The PM and I disagreed. The research was pointing clearly at a real unmet need, and the competitor analysis showed that platforms solving this problem were seeing real engagement gains. We made the case to continue — not by arguing for the design, but by arguing for what the data said.
That decision to hold the line and ship is what the $850K outcome is built on.
The process
Discovery Workshop |
Structured the session around the Idea Napkin method to get alignment on the problem before anyone proposed solutions. This prevented us from designing in four different directions at once — which given the stakeholder tension, would have been fatal. |
Competitor Analysis |
Analysed how Upwork and Fiverr handled product discovery — specifically how they surfaced relevant services to users who didn't know what to search for. The goal was to find where existing solutions fell short, and design into that gap. |
Wireframing |
I started by designing wireframes to outline the feature’s structure and functionality, then created interactive prototypes for stakeholder feedback. Working with the writing team, I refined the copy for clarity and brand alignment. I also built a components library to standardize elements, ensuring a consistent and efficient workflow from concept to final product. |
Usability Testing |
Led user interviews with the research team, followed by A/B testing to pressure-test the interaction model. Ran synthesis sessions not to produce a list of findings, but to extract a prioritised set of design decisions. The combination of qualitative and quantitative data gave us enough confidence to commit to the quiz model. |
Solution - The core design bet
A three-question quiz that matches users to the right hiring model — Individual Candidates, Teams, or Managed Delivery — based on their project needs. Surfaced as a persistent entry point on the Hiring Hub, with recommendation results that give users a clear next action.

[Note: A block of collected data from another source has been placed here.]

-- pv_equiv track=rewrite | github.com/FranOri1711/KuvaCalculator | kuva.py | calculate_kuva_spent
-- ===== SOURCE A (Python) =====
-- KUVA_COST = [900, 1000, 1200, 1400, 1700, 2000, 2350, 2750, 3150]
--
-- MAX_COST = 3500  # After 9th roll
--
-- def calculate_kuva_spent(rolls):
--     total_kuva = 0
--     for i in range(rolls):
--         if i < len(KUVA_COST):
--             total_kuva += KUVA_COST[i]
--         else:
--             total_kuva += MAX_COST  # 3500 from here
--     return total_kuva
-- ===== SOURCE B (Python) =====
-- KUVA_COST = [900, 1000, 1200, 1400, 1700, 2000, 2350, 2750, 3150]
--
-- MAX_COST = 3500
--
-- # prefix sums of KUVA_COST: _PREFIX[k] = sum of first k costs
-- _PREFIX = [0, 900, 1900, 3100, 4500, 6200, 8200, 10550, 13300, 16450]
--
-- def calculate_kuva_spent(rolls):
--     if rolls <= 0:
--         return 0
--     if rolls <= 9:
--         return _PREFIX[rolls]
--     return _PREFIX[9] + MAX_COST * (rolls - 9)
-- ===== Notes on version B (the rewrite author's own statement) =====
-- stated objective: faster
-- what changed: Replaced the per-roll accumulation loop by an O(1) closed form: a precomputed prefix-sum table for the escalating-cost rolls plus MAX_COST times the remaining capped rolls.
import Mathlib
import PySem

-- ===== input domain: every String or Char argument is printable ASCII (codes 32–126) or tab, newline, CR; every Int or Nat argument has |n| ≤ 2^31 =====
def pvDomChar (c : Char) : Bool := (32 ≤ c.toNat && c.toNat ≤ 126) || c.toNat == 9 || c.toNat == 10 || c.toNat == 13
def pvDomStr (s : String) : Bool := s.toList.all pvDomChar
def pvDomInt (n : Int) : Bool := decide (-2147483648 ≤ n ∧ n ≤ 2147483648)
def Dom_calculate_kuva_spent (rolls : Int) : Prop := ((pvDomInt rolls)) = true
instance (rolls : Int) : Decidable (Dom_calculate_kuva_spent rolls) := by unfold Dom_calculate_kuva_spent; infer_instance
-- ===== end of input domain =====

-- B replaces A's per-roll accumulation loop by an O(1) closed form (prefix-sum table + linear tail); objective: faster.

-- ===== PORT A =====
def KUVA_COST : List Int := [900, 1000, 1200, 1400, 1700, 2000, 2350, 2750, 3150]

def MAX_COST : Int := 3500

def calculate_kuva_spent (rolls : Int) : Int :=
  (PySem.List.pyRange 0 rolls 1).foldl
    (fun total_kuva i =>
      if i < (KUVA_COST.length : Int) then
        total_kuva + PySem.List.pyGetD KUVA_COST i 0
      else
        total_kuva + MAX_COST)
    0

-- ===== PORT B =====
-- prefix sums of KUVA_COST: PREFIX_B[k] = sum of first k costs
def PREFIX_B : List Int := [0, 900, 1900, 3100, 4500, 6200, 8200, 10550, 13300, 16450]

def calculate_kuva_spent_alt (rolls : Int) : Int :=
  if rolls ≤ 0 then 0
  else if rolls ≤ 9 then PySem.List.pyGetD PREFIX_B rolls 0
  else PySem.List.pyGetD PREFIX_B 9 0 + MAX_COST * (rolls - 9)

-- ===== PRECONDITION & SPEC =====
def Spec_calculate_kuva_spent (rolls : Int) (out : Int) : Prop := out = calculate_kuva_spent_alt rolls
instance (rolls : Int) (out : Int) : Decidable (Spec_calculate_kuva_spent rolls out) := by unfold Spec_calculate_kuva_spent; infer_instance

-- ===== CLAIM (what is proved, stated in full; the proofs are below) =====
def Claim_equal_calculate_kuva_spent : Prop := ∀ (rolls : Int), Dom_calculate_kuva_spent rolls → Spec_calculate_kuva_spent rolls (calculate_kuva_spent rolls)

-- ===== LEMMAS AND PROOFS =====

theorem kuva_A_succ (n : Nat) :
    calculate_kuva_spent ((n : Int) + 1) =
      calculate_kuva_spent (n : Int) +
        (if (n : Int) < 9 then PySem.List.pyGetD KUVA_COST (n : Int) 0 else MAX_COST) := by
  unfold calculate_kuva_spent
  rw [PySem.List.pyRange_one_succ_right (by exact_mod_cast Int.natCast_nonneg n)]
  simp [List.foldl_append, KUVA_COST]
  split_ifs <;> rfl

theorem kuva_alt_succ (n : Nat) :
    calculate_kuva_spent_alt ((n : Int) + 1) =
      calculate_kuva_spent_alt (n : Int) +
        (if (n : Int) < 9 then PySem.List.pyGetD KUVA_COST (n : Int) 0 else MAX_COST) := by
  by_cases h : n < 10
  · interval_cases n <;> decide
  · push Not at h
    have h9 : ¬ ((n : Int) < 9) := by omega
    have h1 : ¬ ((n : Int) + 1 ≤ 0) := by omega
    have h2 : ¬ ((n : Int) + 1 ≤ 9) := by omega
    have h3 : ¬ ((n : Int) ≤ 0) := by omega
    have h4 : ¬ ((n : Int) ≤ 9) := by omega
    simp only [calculate_kuva_spent_alt, if_neg h1, if_neg h2, if_neg h3, if_neg h4, if_neg h9]
    ring

theorem kuva_eq_nat (n : Nat) :
    calculate_kuva_spent (n : Int) = calculate_kuva_spent_alt (n : Int) := by
  induction n with
  | zero => decide
  | succ n ih =>
    have : ((n + 1 : Nat) : Int) = (n : Int) + 1 := by push_cast; ring
    rw [this, kuva_A_succ, kuva_alt_succ, ih]

-- ===== VERDICT (by name: the statement is the Claim_ definition above) =====
theorem calculate_kuva_spent_spec : Claim_equal_calculate_kuva_spent := by
  intro rolls _
  unfold Spec_calculate_kuva_spent
  by_cases h : rolls ≤ 0
  · have hA : calculate_kuva_spent rolls = 0 := by
      unfold calculate_kuva_spent
      rw [PySem.List.pyRange_one_eq_nil h]
      rfl
    have hB : calculate_kuva_spent_alt rolls = 0 := by
      unfold calculate_kuva_spent_alt
      rw [if_pos h]
    rw [hA, hB]
  · push Not at h
    have : rolls = (rolls.toNat : Int) := by omega
    rw [this]
    exact kuva_eq_nat rolls.toNat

Quiz entry + browse widget
Two layers of discovery working together — the quiz for users who don't know what they need, the widget for users who already have a direction.
Recommendation + comparison
Side-by-side delivery model breakdown with trust signals — free consultation CTA and a named account manager. Users needed to feel informed, not pushed.
Filters require users to know what they're looking for. Our research showed they didn't. A quiz inverts the model — it asks users about their situation, then surfaces what's relevant. That's the entire product logic in one decision.
Numbers that
made the case.
The gap between the quiz cohort (55%) and the overall rate (23%) is the clearest signal in the data. Users who were guided to the right service converted at more than double the rate of those who weren't — that's the recommendation system working exactly as designed.
What I'd measure next: return visit rate for users who completed the quiz — the longer-term retention signal that shows whether personalized discovery changes how users relate to the platform, not just whether it converts them on the first session.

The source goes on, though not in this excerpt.